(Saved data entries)
•••

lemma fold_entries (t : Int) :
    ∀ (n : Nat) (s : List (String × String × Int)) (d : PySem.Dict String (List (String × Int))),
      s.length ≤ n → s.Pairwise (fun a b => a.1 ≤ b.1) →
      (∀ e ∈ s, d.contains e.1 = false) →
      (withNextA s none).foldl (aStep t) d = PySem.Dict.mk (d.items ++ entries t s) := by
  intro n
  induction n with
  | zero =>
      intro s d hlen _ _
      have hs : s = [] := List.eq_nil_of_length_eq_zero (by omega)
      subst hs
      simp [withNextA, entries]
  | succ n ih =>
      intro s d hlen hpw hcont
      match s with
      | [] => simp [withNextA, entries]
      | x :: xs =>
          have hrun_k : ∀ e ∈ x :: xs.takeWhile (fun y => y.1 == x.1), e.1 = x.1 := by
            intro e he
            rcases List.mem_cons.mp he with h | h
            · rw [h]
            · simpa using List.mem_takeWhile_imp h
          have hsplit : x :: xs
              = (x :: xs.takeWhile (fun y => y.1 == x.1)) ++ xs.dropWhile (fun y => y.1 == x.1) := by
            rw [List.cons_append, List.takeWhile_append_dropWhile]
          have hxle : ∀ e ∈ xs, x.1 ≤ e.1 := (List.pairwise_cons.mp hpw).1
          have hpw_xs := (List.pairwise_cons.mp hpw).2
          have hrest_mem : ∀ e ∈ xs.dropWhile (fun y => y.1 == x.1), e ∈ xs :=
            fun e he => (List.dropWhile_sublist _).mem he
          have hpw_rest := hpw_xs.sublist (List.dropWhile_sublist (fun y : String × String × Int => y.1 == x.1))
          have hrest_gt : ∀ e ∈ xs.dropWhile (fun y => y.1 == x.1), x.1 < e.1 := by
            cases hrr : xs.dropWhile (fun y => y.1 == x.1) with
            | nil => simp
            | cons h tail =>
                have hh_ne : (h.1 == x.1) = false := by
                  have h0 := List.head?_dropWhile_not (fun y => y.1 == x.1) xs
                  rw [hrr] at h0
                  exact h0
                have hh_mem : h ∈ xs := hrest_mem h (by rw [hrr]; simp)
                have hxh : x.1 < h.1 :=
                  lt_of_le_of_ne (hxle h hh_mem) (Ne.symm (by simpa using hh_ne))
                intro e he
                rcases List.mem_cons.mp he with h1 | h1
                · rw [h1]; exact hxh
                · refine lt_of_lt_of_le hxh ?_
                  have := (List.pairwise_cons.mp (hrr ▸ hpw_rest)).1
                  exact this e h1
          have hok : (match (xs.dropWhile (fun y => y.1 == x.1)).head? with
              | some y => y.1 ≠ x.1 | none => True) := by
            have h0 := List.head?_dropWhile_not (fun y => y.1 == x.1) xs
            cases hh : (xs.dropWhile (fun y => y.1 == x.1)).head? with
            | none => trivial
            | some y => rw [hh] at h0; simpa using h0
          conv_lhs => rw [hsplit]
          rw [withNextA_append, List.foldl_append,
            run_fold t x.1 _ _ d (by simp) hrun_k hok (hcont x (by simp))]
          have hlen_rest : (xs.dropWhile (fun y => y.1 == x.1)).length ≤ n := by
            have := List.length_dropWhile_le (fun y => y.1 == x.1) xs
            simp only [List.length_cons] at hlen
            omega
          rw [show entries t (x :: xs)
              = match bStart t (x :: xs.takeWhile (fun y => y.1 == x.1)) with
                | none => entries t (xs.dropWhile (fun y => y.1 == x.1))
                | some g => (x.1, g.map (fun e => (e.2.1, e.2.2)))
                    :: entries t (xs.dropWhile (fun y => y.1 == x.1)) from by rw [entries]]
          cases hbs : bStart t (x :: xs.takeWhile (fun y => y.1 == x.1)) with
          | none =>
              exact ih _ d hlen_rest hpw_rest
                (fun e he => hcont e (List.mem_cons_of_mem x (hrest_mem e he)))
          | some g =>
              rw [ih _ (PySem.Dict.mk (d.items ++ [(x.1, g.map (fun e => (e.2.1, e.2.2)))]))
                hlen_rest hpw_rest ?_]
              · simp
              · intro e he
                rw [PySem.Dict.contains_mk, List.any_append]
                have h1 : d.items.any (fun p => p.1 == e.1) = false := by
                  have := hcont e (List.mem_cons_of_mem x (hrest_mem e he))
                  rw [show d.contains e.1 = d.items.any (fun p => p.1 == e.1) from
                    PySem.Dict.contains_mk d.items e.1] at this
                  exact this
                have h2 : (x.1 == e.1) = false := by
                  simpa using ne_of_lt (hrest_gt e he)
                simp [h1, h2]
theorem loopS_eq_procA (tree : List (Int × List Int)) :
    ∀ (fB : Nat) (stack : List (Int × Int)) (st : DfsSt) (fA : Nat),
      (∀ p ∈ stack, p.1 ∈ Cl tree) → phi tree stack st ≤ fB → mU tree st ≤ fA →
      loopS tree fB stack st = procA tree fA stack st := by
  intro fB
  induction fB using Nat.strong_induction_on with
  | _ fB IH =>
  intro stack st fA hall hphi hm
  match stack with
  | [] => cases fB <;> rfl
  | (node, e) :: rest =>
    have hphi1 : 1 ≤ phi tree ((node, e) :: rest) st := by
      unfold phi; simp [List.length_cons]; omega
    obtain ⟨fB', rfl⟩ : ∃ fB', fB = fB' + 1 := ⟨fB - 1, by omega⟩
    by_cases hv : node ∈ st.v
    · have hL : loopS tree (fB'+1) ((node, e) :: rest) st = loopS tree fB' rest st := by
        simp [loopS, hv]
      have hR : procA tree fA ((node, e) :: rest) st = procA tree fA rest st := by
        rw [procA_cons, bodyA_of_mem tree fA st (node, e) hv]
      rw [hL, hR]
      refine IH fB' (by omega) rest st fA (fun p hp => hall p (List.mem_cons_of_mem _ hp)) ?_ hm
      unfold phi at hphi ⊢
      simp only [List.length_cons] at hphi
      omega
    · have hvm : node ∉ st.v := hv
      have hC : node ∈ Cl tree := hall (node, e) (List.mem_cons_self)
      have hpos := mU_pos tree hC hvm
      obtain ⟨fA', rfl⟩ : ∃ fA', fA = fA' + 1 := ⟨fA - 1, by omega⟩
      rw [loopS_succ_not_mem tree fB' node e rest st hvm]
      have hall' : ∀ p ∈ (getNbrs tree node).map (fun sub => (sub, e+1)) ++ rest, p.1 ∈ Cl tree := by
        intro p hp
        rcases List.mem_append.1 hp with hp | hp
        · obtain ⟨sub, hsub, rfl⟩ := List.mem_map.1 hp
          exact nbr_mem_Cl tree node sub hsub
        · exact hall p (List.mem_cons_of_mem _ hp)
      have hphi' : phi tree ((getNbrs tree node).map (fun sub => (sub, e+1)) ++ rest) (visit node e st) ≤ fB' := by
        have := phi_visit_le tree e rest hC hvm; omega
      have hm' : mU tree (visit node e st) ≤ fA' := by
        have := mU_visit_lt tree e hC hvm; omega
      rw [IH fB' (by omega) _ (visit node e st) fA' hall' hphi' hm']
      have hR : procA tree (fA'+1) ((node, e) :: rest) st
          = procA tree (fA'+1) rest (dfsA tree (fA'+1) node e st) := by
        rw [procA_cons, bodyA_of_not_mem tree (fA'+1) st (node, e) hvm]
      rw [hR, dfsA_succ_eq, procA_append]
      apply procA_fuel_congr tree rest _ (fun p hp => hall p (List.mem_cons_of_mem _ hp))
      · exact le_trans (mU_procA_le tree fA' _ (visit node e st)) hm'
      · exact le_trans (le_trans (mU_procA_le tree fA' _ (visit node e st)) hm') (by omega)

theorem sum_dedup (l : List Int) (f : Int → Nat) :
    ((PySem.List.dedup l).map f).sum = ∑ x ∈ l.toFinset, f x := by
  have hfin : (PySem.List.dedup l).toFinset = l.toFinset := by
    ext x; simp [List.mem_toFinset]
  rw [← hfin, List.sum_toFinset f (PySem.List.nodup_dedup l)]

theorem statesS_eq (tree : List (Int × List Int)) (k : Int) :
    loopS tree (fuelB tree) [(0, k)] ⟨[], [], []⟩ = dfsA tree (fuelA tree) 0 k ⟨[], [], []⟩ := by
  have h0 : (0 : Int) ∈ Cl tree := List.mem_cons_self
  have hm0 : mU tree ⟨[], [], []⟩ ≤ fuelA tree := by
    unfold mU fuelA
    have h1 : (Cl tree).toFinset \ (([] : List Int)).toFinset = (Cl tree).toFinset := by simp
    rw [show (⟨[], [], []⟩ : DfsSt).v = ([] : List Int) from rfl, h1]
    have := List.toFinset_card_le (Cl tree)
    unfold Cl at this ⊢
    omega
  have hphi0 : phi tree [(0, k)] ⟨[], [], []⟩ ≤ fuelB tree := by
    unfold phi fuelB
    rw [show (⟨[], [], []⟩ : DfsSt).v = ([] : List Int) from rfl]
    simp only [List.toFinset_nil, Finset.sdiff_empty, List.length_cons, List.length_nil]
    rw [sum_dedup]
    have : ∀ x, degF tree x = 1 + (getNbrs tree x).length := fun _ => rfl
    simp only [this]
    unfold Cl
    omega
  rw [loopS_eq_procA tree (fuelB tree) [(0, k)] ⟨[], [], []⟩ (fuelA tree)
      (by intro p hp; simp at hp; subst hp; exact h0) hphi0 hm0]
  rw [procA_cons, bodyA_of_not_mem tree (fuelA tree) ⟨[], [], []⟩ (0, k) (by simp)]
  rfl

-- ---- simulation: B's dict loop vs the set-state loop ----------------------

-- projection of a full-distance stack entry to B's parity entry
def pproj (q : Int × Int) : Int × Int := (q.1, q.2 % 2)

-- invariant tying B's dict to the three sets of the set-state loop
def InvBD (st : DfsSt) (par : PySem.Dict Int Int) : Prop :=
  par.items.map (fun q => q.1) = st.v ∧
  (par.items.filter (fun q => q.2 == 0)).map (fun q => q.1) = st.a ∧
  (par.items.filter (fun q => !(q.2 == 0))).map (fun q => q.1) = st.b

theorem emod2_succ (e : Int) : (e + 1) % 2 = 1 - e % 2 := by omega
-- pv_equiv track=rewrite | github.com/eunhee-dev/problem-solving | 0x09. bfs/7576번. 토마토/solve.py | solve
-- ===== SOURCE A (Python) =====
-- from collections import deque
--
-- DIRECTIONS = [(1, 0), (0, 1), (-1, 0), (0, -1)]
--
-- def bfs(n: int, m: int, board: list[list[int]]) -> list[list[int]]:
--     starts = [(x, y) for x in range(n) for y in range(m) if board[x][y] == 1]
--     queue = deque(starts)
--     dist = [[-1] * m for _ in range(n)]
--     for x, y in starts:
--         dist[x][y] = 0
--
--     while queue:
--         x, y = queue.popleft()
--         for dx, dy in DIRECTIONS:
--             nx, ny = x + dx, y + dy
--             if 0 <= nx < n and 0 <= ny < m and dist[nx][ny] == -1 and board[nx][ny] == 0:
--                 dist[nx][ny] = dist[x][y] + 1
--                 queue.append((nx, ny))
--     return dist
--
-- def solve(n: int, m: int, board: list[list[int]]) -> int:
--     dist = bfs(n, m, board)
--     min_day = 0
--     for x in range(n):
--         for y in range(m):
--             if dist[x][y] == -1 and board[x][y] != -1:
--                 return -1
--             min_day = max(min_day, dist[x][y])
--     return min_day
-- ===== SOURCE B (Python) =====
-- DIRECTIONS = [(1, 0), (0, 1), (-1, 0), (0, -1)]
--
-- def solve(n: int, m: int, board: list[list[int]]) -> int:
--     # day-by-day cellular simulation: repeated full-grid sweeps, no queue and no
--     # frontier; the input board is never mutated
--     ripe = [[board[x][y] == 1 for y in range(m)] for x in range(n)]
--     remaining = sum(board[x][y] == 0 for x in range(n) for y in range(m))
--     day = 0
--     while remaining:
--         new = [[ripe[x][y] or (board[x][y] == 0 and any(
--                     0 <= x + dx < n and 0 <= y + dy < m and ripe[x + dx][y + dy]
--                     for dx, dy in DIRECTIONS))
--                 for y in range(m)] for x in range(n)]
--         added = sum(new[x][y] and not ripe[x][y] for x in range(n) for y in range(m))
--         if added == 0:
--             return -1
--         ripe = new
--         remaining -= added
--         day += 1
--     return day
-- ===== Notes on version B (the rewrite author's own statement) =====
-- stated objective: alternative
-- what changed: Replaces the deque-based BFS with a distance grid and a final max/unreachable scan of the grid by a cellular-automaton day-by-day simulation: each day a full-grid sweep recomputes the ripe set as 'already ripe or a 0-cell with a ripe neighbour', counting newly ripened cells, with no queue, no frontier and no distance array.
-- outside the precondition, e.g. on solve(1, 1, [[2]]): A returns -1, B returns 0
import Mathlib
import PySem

•••

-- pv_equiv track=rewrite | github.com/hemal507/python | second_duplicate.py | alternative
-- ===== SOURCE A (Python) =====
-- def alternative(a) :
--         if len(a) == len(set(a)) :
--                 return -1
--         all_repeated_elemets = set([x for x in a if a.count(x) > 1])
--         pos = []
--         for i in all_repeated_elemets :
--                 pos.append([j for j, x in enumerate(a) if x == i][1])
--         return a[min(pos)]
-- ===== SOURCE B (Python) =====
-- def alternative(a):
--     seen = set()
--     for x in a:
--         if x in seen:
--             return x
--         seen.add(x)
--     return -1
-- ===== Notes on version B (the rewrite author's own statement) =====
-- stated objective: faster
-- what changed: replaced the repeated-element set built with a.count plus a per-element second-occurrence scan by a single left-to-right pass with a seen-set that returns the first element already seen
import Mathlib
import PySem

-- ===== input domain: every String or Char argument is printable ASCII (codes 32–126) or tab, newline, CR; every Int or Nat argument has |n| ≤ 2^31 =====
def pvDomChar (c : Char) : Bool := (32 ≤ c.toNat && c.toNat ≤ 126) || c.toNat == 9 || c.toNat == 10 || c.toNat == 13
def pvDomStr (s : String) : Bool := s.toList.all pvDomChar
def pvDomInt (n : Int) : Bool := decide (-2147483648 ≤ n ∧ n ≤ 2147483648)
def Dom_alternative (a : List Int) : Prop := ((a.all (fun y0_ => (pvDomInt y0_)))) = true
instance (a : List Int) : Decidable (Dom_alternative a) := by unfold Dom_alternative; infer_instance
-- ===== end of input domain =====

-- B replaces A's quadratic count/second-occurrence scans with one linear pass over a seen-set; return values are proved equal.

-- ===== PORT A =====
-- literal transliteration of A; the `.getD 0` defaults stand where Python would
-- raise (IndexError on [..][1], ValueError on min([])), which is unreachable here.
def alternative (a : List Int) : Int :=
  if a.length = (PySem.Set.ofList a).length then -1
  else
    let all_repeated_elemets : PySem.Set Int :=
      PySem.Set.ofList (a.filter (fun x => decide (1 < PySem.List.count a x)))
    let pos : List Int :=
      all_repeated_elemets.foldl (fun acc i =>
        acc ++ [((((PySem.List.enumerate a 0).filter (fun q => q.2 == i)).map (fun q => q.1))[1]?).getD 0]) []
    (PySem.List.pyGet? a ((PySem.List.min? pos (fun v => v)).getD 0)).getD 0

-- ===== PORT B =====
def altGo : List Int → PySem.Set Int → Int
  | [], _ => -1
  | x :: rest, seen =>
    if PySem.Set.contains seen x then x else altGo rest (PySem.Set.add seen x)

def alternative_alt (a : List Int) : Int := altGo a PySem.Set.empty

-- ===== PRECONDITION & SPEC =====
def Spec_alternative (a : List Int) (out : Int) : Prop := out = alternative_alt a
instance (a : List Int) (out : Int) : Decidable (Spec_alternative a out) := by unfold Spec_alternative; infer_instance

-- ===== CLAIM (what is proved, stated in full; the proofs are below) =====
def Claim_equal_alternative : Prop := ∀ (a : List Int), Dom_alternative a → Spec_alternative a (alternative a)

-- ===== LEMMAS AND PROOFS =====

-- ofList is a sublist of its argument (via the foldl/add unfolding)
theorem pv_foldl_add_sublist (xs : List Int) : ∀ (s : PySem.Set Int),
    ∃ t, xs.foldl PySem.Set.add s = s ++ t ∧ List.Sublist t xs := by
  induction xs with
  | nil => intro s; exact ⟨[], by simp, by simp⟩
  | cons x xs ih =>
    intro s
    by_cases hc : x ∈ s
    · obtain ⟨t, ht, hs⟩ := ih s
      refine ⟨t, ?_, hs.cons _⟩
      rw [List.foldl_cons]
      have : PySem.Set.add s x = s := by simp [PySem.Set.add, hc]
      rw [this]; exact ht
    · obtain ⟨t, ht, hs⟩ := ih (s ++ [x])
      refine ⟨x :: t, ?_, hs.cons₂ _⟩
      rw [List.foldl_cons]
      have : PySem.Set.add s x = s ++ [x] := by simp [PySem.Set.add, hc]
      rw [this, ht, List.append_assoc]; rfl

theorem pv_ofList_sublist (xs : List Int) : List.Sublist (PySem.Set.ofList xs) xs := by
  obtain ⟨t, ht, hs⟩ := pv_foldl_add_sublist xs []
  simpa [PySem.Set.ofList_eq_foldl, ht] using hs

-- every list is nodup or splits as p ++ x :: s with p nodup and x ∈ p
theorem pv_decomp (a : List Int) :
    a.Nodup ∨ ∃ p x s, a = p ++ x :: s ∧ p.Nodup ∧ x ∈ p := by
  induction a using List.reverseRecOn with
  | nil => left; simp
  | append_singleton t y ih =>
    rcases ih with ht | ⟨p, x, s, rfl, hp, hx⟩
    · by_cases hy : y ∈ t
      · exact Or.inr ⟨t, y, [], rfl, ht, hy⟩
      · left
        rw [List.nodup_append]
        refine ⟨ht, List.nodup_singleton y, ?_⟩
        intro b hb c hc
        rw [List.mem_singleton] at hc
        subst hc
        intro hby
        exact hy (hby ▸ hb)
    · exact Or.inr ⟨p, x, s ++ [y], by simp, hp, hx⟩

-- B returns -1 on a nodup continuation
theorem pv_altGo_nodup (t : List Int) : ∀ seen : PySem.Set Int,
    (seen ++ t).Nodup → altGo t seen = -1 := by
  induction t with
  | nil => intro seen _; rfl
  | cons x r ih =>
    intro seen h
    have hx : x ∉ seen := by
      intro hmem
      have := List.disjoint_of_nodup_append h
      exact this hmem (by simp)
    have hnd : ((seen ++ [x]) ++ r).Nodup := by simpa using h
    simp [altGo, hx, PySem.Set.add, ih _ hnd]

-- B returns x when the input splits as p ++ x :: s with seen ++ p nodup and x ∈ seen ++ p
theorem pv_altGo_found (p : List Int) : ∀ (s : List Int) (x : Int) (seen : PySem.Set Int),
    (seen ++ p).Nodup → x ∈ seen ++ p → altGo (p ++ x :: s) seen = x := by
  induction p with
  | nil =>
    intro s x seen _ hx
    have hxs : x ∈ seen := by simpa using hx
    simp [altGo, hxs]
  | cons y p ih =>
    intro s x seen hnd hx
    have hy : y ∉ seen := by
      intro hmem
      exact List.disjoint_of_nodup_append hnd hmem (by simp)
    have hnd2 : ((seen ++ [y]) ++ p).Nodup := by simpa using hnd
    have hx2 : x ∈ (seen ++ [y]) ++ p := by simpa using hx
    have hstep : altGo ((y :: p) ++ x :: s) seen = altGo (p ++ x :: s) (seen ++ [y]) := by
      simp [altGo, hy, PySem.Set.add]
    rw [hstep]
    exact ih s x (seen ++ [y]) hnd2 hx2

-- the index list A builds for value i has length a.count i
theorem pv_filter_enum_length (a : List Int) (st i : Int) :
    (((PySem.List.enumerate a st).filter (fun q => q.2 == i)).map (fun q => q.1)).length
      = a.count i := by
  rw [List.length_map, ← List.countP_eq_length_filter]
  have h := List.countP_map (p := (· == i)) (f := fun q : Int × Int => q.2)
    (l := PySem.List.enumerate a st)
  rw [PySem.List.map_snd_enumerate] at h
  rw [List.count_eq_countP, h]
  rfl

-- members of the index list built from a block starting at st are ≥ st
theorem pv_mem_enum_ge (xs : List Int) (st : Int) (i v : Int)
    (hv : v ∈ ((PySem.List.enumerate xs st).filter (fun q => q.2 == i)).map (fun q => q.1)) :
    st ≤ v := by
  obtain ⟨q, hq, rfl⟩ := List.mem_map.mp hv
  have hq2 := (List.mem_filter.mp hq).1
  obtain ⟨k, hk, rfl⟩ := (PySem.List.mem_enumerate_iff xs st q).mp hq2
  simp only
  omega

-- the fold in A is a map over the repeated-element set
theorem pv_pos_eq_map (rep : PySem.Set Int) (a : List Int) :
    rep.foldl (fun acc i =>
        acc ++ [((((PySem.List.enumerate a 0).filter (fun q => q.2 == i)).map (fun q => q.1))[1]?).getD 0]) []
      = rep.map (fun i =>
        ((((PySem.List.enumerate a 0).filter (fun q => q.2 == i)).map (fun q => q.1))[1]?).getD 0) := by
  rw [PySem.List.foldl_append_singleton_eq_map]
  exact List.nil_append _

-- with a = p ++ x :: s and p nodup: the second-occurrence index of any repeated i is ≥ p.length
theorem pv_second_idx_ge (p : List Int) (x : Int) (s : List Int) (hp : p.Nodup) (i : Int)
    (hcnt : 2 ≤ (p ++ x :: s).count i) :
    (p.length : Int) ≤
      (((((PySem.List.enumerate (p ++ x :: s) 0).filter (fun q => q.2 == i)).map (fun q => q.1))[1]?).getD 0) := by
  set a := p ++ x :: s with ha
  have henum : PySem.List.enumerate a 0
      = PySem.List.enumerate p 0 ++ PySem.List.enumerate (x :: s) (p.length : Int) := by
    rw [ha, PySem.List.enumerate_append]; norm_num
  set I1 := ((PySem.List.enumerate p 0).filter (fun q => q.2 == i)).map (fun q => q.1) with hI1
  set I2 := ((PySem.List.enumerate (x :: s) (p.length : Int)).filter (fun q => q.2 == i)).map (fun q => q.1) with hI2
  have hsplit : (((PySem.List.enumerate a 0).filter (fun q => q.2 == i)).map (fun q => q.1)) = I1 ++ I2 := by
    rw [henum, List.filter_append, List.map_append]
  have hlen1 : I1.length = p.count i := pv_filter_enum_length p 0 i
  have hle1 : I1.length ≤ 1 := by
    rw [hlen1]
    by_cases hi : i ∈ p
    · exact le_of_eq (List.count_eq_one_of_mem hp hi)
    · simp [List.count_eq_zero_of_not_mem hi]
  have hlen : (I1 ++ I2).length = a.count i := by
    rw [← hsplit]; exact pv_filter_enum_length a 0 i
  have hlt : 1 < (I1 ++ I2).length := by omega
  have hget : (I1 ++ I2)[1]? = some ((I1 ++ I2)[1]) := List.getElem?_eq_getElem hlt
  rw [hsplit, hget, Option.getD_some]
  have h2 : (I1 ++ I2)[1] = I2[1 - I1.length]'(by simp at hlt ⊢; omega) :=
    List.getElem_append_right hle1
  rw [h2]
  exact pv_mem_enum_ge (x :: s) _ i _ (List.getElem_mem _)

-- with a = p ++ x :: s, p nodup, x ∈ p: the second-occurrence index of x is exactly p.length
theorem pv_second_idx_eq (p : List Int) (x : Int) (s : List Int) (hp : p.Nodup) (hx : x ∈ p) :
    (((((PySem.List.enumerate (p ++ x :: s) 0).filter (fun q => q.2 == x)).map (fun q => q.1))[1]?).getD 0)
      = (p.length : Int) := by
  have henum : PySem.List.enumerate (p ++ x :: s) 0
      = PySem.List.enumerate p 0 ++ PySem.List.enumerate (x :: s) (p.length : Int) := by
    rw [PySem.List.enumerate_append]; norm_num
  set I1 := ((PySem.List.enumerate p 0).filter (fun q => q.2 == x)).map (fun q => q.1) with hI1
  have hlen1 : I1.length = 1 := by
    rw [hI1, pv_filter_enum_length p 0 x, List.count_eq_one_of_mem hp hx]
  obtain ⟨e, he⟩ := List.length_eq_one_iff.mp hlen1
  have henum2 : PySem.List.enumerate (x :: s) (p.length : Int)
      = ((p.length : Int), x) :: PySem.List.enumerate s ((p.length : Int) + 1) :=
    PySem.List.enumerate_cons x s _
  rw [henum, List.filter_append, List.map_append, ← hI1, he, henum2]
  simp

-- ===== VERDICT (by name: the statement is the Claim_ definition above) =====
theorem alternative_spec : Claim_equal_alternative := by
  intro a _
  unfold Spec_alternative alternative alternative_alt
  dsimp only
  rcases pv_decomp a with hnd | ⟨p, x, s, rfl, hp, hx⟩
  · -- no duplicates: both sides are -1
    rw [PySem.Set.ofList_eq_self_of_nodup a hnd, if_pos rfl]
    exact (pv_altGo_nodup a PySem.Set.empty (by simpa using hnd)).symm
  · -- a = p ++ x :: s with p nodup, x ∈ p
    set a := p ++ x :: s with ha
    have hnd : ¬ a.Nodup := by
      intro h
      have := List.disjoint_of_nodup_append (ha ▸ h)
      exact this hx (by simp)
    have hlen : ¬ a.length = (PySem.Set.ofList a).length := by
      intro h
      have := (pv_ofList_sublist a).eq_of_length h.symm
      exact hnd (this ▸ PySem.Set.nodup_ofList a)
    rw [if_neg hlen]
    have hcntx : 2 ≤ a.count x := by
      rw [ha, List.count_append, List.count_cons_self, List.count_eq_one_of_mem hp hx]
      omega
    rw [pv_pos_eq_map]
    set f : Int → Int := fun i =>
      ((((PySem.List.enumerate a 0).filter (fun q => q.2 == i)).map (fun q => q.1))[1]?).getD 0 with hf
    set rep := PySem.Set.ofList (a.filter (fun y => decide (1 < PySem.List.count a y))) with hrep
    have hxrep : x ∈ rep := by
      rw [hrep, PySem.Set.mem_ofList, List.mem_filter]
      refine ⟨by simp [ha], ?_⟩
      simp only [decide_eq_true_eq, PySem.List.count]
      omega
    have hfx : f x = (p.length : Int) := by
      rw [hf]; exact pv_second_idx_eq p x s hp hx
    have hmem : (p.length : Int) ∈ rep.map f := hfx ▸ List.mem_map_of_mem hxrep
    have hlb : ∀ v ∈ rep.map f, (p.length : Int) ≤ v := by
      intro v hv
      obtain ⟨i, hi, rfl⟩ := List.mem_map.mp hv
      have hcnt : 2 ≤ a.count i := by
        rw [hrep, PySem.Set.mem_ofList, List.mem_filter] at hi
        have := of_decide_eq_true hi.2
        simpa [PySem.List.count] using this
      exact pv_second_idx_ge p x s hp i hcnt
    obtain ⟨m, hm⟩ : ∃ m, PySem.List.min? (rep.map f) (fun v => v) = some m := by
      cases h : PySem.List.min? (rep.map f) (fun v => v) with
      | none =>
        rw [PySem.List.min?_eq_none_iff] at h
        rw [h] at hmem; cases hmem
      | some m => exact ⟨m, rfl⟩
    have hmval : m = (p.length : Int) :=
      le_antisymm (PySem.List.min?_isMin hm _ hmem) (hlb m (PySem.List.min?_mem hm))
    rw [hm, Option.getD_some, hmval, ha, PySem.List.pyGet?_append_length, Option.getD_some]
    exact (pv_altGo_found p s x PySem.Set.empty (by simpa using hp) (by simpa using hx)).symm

•••

**Requirement**
Search the records above for the string "else" and copy each line that holds it.

**Answer space**
  else
    if PySem.Set.contains seen x then x else altGo rest (PySem.Set.add seen x)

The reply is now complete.